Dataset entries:
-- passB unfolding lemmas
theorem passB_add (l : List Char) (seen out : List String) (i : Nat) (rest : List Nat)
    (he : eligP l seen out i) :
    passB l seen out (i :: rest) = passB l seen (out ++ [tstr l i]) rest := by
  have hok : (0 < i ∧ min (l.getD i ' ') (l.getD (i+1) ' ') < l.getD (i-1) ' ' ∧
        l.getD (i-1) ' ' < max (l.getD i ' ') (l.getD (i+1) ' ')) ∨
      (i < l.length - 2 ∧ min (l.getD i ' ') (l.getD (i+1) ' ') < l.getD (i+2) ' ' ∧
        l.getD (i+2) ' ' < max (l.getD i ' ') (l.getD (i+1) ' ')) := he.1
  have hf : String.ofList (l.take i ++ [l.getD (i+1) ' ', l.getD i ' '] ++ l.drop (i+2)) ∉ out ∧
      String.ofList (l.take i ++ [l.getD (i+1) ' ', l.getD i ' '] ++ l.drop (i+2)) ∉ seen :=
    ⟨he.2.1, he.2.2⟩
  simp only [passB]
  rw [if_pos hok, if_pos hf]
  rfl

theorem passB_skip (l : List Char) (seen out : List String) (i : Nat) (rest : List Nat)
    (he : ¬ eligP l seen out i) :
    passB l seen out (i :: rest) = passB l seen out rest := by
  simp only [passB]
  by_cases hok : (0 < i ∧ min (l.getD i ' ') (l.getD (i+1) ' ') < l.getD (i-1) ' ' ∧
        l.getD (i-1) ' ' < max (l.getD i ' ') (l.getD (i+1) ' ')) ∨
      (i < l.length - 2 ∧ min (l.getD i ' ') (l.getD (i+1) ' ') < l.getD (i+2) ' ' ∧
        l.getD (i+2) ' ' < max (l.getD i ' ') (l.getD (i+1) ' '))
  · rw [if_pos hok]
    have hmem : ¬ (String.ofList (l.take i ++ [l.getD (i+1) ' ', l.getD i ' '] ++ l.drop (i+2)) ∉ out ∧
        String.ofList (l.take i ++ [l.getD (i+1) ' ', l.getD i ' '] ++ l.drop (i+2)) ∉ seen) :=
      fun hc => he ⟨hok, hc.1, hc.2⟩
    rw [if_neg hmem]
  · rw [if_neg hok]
==
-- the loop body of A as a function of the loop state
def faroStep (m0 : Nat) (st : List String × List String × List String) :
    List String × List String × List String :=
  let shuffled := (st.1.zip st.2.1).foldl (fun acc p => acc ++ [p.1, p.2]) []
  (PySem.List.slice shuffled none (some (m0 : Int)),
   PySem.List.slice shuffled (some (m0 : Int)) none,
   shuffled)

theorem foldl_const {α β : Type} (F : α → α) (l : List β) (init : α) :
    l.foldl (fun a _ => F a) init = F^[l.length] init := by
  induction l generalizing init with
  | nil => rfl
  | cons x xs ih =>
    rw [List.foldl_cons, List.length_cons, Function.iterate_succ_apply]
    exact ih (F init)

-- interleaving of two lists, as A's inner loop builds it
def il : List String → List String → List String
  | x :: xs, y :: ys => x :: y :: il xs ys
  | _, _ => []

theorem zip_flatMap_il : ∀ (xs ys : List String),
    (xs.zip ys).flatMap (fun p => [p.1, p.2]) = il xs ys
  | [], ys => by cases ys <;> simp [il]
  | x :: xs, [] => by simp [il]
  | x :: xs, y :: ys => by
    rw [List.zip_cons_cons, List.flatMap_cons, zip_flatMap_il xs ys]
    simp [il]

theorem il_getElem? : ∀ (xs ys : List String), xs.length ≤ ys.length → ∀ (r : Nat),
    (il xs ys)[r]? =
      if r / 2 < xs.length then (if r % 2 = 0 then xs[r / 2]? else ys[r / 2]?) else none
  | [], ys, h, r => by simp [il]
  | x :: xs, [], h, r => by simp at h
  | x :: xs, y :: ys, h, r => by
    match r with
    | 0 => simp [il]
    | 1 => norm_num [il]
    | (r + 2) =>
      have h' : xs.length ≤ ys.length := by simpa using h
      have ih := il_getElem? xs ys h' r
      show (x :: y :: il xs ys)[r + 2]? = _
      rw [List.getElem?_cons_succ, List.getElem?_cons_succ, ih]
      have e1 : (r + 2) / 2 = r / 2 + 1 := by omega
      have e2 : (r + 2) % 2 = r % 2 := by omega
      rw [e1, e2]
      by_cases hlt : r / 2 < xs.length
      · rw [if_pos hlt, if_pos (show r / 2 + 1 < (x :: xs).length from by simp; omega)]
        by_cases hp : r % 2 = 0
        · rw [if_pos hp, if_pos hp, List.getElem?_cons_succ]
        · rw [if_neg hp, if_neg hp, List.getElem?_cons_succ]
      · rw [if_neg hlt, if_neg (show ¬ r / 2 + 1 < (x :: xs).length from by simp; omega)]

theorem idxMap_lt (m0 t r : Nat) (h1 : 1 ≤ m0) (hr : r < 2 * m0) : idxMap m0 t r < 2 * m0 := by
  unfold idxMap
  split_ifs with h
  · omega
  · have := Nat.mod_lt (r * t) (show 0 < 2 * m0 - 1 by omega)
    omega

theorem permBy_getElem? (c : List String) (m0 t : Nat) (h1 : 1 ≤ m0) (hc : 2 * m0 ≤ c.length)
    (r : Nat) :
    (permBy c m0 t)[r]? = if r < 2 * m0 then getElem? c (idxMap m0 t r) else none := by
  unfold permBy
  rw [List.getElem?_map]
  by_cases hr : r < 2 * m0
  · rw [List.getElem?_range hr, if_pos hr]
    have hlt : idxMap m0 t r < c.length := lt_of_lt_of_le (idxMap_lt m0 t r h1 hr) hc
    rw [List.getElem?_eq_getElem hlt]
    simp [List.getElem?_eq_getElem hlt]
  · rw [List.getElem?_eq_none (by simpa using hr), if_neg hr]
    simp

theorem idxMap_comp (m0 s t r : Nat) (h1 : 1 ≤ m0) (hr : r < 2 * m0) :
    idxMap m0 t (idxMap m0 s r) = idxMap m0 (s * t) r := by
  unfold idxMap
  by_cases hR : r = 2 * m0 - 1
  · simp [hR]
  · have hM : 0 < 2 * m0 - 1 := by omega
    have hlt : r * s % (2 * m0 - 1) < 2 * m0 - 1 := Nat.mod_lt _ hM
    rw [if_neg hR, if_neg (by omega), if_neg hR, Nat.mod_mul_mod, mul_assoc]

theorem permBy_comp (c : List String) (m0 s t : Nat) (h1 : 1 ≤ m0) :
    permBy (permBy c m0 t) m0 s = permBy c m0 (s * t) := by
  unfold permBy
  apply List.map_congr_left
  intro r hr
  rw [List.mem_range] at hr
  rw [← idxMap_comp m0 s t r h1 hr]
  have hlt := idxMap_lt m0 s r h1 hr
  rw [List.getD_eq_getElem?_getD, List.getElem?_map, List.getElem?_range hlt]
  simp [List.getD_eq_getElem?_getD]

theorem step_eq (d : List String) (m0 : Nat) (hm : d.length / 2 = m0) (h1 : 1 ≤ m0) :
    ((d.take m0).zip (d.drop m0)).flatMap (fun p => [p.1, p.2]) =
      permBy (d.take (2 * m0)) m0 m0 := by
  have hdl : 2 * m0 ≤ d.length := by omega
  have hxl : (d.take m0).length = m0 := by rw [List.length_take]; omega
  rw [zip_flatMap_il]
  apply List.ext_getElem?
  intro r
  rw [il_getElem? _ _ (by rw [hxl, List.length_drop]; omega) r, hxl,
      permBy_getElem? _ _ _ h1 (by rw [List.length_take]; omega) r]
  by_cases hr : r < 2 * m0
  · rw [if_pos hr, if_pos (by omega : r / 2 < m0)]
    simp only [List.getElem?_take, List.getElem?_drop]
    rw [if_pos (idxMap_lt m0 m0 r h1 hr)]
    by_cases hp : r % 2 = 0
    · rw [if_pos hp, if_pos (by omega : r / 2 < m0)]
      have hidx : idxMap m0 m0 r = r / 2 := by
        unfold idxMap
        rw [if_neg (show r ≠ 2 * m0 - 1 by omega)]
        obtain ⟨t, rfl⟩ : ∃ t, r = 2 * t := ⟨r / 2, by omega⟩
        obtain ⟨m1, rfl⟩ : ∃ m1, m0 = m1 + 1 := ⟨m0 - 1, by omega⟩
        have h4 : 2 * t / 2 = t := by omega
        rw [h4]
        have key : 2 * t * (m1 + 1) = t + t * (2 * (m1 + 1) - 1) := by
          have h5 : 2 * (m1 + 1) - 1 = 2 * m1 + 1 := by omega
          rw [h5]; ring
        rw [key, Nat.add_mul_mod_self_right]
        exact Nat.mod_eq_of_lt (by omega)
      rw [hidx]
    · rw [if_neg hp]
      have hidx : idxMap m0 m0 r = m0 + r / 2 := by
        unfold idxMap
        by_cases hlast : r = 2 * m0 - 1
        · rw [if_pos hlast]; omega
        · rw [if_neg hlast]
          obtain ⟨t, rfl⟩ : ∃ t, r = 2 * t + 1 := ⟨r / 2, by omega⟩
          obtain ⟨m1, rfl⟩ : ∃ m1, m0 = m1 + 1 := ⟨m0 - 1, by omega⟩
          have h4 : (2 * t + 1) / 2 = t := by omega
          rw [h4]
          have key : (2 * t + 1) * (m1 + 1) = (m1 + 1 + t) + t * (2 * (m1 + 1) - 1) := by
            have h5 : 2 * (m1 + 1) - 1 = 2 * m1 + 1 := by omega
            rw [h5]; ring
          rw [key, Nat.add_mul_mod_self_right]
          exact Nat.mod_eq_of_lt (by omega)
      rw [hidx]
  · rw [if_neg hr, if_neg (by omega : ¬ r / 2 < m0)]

= Exercise aim =
Go through the records above and copy every line with the word "show".

= Completed exercise =
      show (x :: y :: il xs ys)[r + 2]? = _
      · rw [if_pos hlt, if_pos (show r / 2 + 1 < (x :: xs).length from by simp; omega)]
      · rw [if_neg hlt, if_neg (show ¬ r / 2 + 1 < (x :: xs).length from by simp; omega)]
  · have := Nat.mod_lt (r * t) (show 0 < 2 * m0 - 1 by omega)
        rw [if_neg (show r ≠ 2 * m0 - 1 by omega)]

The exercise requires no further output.